The Animals & Society Institute (ASI) is an American non-profit scholarly organization that works to expand knowledge about human–animal relationships, develop knowledge and resources in the field of human–animal studies (HAS), and create resources to address the relationship between animal cruelty and other forms of violence.

On February 17, 2025, ASI announced that it will close at the end of 2025.

==Personnel and advisors==
The ASI is staffed by Ivy Collier (Executive Director), Lisa Lunghofer (Human-Animal Relationships Program Director), Gala Argent (Human-Animal Studies Program Director) and Daniel Earle (managing director). It has a board made up of John Thompson (chair), Anne Elizabeth Hirky (vice chair), Kenneth Shapiro (president and secretary), Petra Pepellashi (treasurer), Beatrice Friedlander, Kristin Stewart, Elan Abrell, and Gail Luciani.

== Publications ==
The ASI publishes three journals and a book series.
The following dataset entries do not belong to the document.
-- pv_equiv track=rewrite | github.com/marcm24/autocorrect | autocorrect.py | swap
-- ===== SOURCE A (Python) =====
-- def swap(word):
--     split_word = []
--     for i in word:
--         split_word.append(i) # make a list of the word split into letters
--
--
--     swapped_list = []
--     i = 0
--     while i < len(split_word):
--         if i + 1 == len(split_word):
--             break
--         letter_1 = split_word[i]
--         letter_2 = split_word[i + 1] # record the letters we are swapping
--
--         del split_word[i]
--         del split_word[i] # delete the 2 letters which we are swapping
--
--         split_word.insert(i, letter_1)
--         split_word.insert(i, letter_2) # insert the 2 letters in reverse order
--
--         swapped_list.append(''.join(split_word)) # add the joined swapped list to a new list
--
--         del split_word[i]
--         del split_word[i] # delete the 2 swapped letters
--
--         split_word.insert(i, letter_2)
--         split_word.insert(i, letter_1) # insert back in the original order
--
--         i += 1
--     return swapped_list
-- ===== SOURCE B (Python) =====
-- def swap(word):
--     swapped_list = []
--     for i in range(len(word) - 1):
--         swapped_list.append(word[:i] + word[i + 1] + word[i] + word[i + 2:])
--     return swapped_list
-- ===== Notes on version B (the rewrite author's own statement) =====
-- stated objective: simpler
-- what changed: B treats the word as an immutable string and builds each neighbour-swapped variant directly by slice concatenation word[:i]+word[i+1]+word[i]+word[i+2:], instead of A's mutable character list with del/insert swap-and-undo bookkeeping and a join at every position.
import Mathlib
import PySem

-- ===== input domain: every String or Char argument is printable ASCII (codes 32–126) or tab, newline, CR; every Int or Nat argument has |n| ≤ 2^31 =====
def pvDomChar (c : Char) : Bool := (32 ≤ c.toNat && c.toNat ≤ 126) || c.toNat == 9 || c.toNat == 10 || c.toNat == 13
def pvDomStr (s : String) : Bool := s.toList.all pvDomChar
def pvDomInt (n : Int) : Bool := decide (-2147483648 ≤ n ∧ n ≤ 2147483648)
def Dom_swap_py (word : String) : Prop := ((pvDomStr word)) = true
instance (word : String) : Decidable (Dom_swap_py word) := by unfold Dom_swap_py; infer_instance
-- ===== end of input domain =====

-- B replaces A's mutable character list (del/insert swap-and-undo at each position) by
-- building each swapped variant fresh from string slices; return values proved equal on all inputs.

-- ===== PORT A =====
-- del split_word[i]  (always in range in A): pop? at i, keep the remainder
def pvDelAt (xs : List Char) (i : Nat) : List Char :=
  ((PySem.List.pop? xs (i : Int)).map Prod.snd).getD xs

-- the while loop of A; fuel = initial list length (the loop runs len-1 iterations,
-- the list length is invariant: each body deletes two chars and reinserts two)
def pvSwapLoop : Nat → List Char → Nat → List String → List String
  | 0, _, _, acc => acc
  | fuel + 1, sw, i, acc =>
    if i < sw.length then
      if i + 1 = sw.length then acc
      else
        let letter_1 := PySem.List.pyGetD sw (i : Int) ' '
        let letter_2 := PySem.List.pyGetD sw ((i : Int) + 1) ' '
        let sw1 := pvDelAt (pvDelAt sw i) i
        let sw2 := PySem.List.insert (PySem.List.insert sw1 (i : Int) letter_1) (i : Int) letter_2
        let acc' := acc ++ [String.ofList sw2]
        let sw3 := pvDelAt (pvDelAt sw2 i) i
        let sw4 := PySem.List.insert (PySem.List.insert sw3 (i : Int) letter_2) (i : Int) letter_1
        pvSwapLoop fuel sw4 (i + 1) acc'
    else acc

def swap_py (word : String) : List String :=
  let split_word := word.toList.foldl (fun acc c => acc ++ [c]) []
  pvSwapLoop split_word.length split_word 0 []

-- ===== PORT B =====
def swap_py_alt (word : String) : List String :=
  (PySem.List.pyRange 0 (PySem.List.len word.toList - 1) 1).foldl
    (fun acc i =>
      acc ++ [String.ofList (PySem.List.slice word.toList none (some i)
                ++ [PySem.List.pyGetD word.toList (i + 1) ' ', PySem.List.pyGetD word.toList i ' ']
                ++ PySem.List.slice word.toList (some (i + 2)) none)]) []

-- ===== PRECONDITION & SPEC =====
def Spec_swap_py (word : String) (out : List String) : Prop := out = swap_py_alt word
instance (word : String) (out : List String) : Decidable (Spec_swap_py word out) := by unfold Spec_swap_py; infer_instance

-- ===== CLAIM (what is proved, stated in full; the proofs are below) =====
def Claim_equal_swap_py : Prop := ∀ (word : String), Dom_swap_py word → Spec_swap_py word (swap_py word)

-- ===== LEMMAS AND PROOFS =====

-- the common value both programs compute, recursing over the suffix with an explicit prefix
def pvSpec : List Char → List Char → List String
  | pre, a :: b :: rest => String.ofList (pre ++ b :: a :: rest) :: pvSpec (pre ++ [a]) (b :: rest)
  | _, _ => []

lemma pvGetD_mid (pre l : List Char) (x d : Char) :
    (pre ++ x :: l).getD pre.length d = x := by
  simp [List.getD, List.getElem?_append_right]

lemma pvDelAt_mid (pre l : List Char) (x : Char) :
    pvDelAt (pre ++ x :: l) pre.length = pre ++ l := by
  unfold pvDelAt
  rw [PySem.List.pop?_natCast _ _ (by simp)]
  simp [List.eraseIdx_append_of_length_le (le_refl pre.length)]

lemma pvInsert_mid (pre l : List Char) (v : Char) :
    PySem.List.insert (pre ++ l) (pre.length : Int) v = pre ++ v :: l := by
  rw [PySem.List.insert_natCast _ _ _ (by simp)]
  simp

lemma pvSwapLoop_eq (rest : List Char) : ∀ (pre : List Char) (a b : Char)
    (acc : List String) (fuel : Nat), rest.length + 2 ≤ fuel →
    pvSwapLoop fuel (pre ++ a :: b :: rest) pre.length acc
      = acc ++ pvSpec pre (a :: b :: rest) := by
  induction rest with
  | nil =>
    intro pre a b acc fuel hf
    match fuel, hf with
    | n + 2, _ =>
      rw [pvSwapLoop]
      have h1 : pre.length < (pre ++ a :: b :: ([] : List Char)).length := by simp
      rw [if_pos h1, if_neg (by simp)]
      simp only [PySem.List.pyGetD_natCast]
      have : ((pre.length : Int) + 1) = ((pre.length + 1 : Nat) : Int) := by push_cast; ring
      rw [this, PySem.List.pyGetD_natCast]
      have hga : (pre ++ a :: b :: ([] : List Char)).getD pre.length ' ' = a := pvGetD_mid _ _ _ _
      have hgb : (pre ++ a :: b :: ([] : List Char)).getD (pre.length + 1) ' ' = b := by
        have := pvGetD_mid (pre ++ [a]) ([] : List Char) b ' '
        simpa using this
      rw [hga, hgb, pvDelAt_mid, pvDelAt_mid, pvInsert_mid, pvInsert_mid,
          pvDelAt_mid, pvDelAt_mid, pvInsert_mid, pvInsert_mid]
      rw [pvSwapLoop]
      rw [if_pos (by simp : pre.length + 1 < (pre ++ a :: b :: ([] : List Char)).length),
          if_pos (by simp : pre.length + 1 + 1 = (pre ++ a :: b :: ([] : List Char)).length)]
      simp [pvSpec]
  | cons c rest ih =>
    intro pre a b acc fuel hf
    match fuel, hf with
    | n + 1, hf =>
      rw [pvSwapLoop]
      have h1 : pre.length < (pre ++ a :: b :: c :: rest).length := by simp
      rw [if_pos h1, if_neg (by simp)]
      simp only [PySem.List.pyGetD_natCast]
      have : ((pre.length : Int) + 1) = ((pre.length + 1 : Nat) : Int) := by push_cast; ring
      rw [this, PySem.List.pyGetD_natCast]
      have hga : (pre ++ a :: b :: c :: rest).getD pre.length ' ' = a := pvGetD_mid _ _ _ _
      have hgb : (pre ++ a :: b :: c :: rest).getD (pre.length + 1) ' ' = b := by
        have := pvGetD_mid (pre ++ [a]) (c :: rest) b ' '
        simpa using this
      rw [hga, hgb, pvDelAt_mid, pvDelAt_mid, pvInsert_mid, pvInsert_mid,
          pvDelAt_mid, pvDelAt_mid, pvInsert_mid, pvInsert_mid]
      have hpre : pre ++ a :: b :: c :: rest = (pre ++ [a]) ++ b :: c :: rest := by simp
      have hlen : pre.length + 1 = (pre ++ [a]).length := by simp
      rw [hpre, hlen, ih (pre ++ [a]) b c _ n (by simpa using hf)]
      simp [pvSpec]

-- A computes pvSpec
lemma swapA_eq (word : String) : swap_py word = pvSpec [] word.toList := by
  unfold swap_py
  rw [PySem.List.foldl_append_singleton_eq_map (fun c => c) word.toList []]
  simp only [List.nil_append, List.map_id']
  rcases h : word.toList with _ | ⟨a, _ | ⟨b, rest⟩⟩
  · rfl
  · rfl
  · have := pvSwapLoop_eq rest [] a b [] (a :: b :: rest).length (by simp)
    simpa using this

-- flattening pvSpec to B's per-index form
lemma pvSpec_eq_map (s : List Char) : ∀ (pre : List Char),
    pvSpec pre s = (List.range (s.length - 1)).map (fun k =>
      String.ofList ((pre ++ s).take (pre.length + k)
        ++ [(pre ++ s).getD (pre.length + k + 1) ' ', (pre ++ s).getD (pre.length + k) ' ']
        ++ (pre ++ s).drop (pre.length + k + 2))) := by
  induction s with
  | nil => intro pre; simp [pvSpec]
  | cons a t ih =>
    intro pre
    match t with
    | [] => simp [pvSpec]
    | b :: rest =>
      rw [pvSpec]
      have : (b :: rest).length - 1 + 1 = (a :: b :: rest).length - 1 := by simp
      rw [← this, List.range_succ_eq_map, List.map_cons, List.map_map]
      congr 1
      · have h1 : (pre ++ a :: b :: rest).take (pre.length + 0) = pre := by
          simpa using List.take_left pre (a :: b :: rest)
        have h2 : (pre ++ a :: b :: rest).getD (pre.length + 0 + 1) ' ' = b := by
          have := pvGetD_mid (pre ++ [a]) rest b ' '
          simpa [Nat.add_assoc] using this
        have h3 : (pre ++ a :: b :: rest).getD (pre.length + 0) ' ' = a := by
          simpa using pvGetD_mid pre (b :: rest) a ' '
        have h4 : (pre ++ a :: b :: rest).drop (pre.length + 0 + 2) = rest := by
          have : pre ++ a :: b :: rest = (pre ++ [a, b]) ++ rest := by simp
          rw [this]
          have hl : (pre ++ [a, b]).length = pre.length + 0 + 2 := by simp
          rw [← hl, List.drop_left]
        rw [h1, h2, h3, h4]
        simp
      · rw [ih (pre ++ [a])]
        apply List.map_congr_left
        intro k _
        have he : pre ++ a :: b :: rest = (pre ++ [a]) ++ b :: rest := by simp
        simp only [Function.comp]
        rw [he]
        congr 2 <;> simp <;> ring_nf

-- B computes the same map
lemma swapB_eq (word : String) : swap_py_alt word = pvSpec [] word.toList := by
  unfold swap_py_alt
  rw [pvSpec_eq_map word.toList []]
  rw [PySem.List.len_eq]
  rcases h : word.toList with _ | ⟨a, s⟩
  · simp [PySem.List.pyRange]
  · have hlen : ((a :: s).length : Int) - 1 = ((s.length : Nat) : Int) := by
      simp only [List.length_cons]; push_cast; ring
    rw [hlen, PySem.List.pyRange_zero_natCast,
        PySem.List.foldl_append_singleton_eq_map _ _ []]
    rw [List.map_map]
    simp only [List.nil_append]
    have : (a :: s).length - 1 = s.length := by simp
    rw [this]
    apply List.map_congr_left
    intro k _
    simp only [Function.comp]
    have h1 : ((k : Int) + 1) = ((k + 1 : Nat) : Int) := by push_cast; ring
    have h2 : ((k : Int) + 2) = ((k + 2 : Nat) : Int) := by push_cast; ring
    rw [h1, h2, PySem.List.slice_to_natCast, PySem.List.slice_from_natCast,
        PySem.List.pyGetD_natCast, PySem.List.pyGetD_natCast]
    simp [Nat.add_assoc]

-- ===== VERDICT (by name: the statement is the Claim_ definition above) =====
theorem swap_py_spec : Claim_equal_swap_py := by
  intro word _
  unfold Spec_swap_py
  rw [swapA_eq, swapB_eq]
===Journal of Applied Animal Welfare Science===
The Journal of Applied Animal Welfare Science is a quarterly journal which is published by Taylor & Francis with sponsorship from the ASI. It has been publishing since 1999, and is presently edited by Cynthia Bennett.

===Society & Animals===
Society & Animals: Journal of Human-Animal Studies is a peer reviewed bi-monthly journal co-published by Brill with sponsorship from the ASI. It has been publishing since 1993, and its founding editor is Kenneth Shapiro. It is currently edited by Susan McHugh, with managing editors Robert McKay (humanities), Robert Mitchell (quantitative natural and social science), Zoei Sutton (qualitative social science), and Drew Winter ("political animals"). Ralph Acampora, Sally Borrell, Pete Porter, Michelle Szydlowski, and Corey Wrenn are review editors.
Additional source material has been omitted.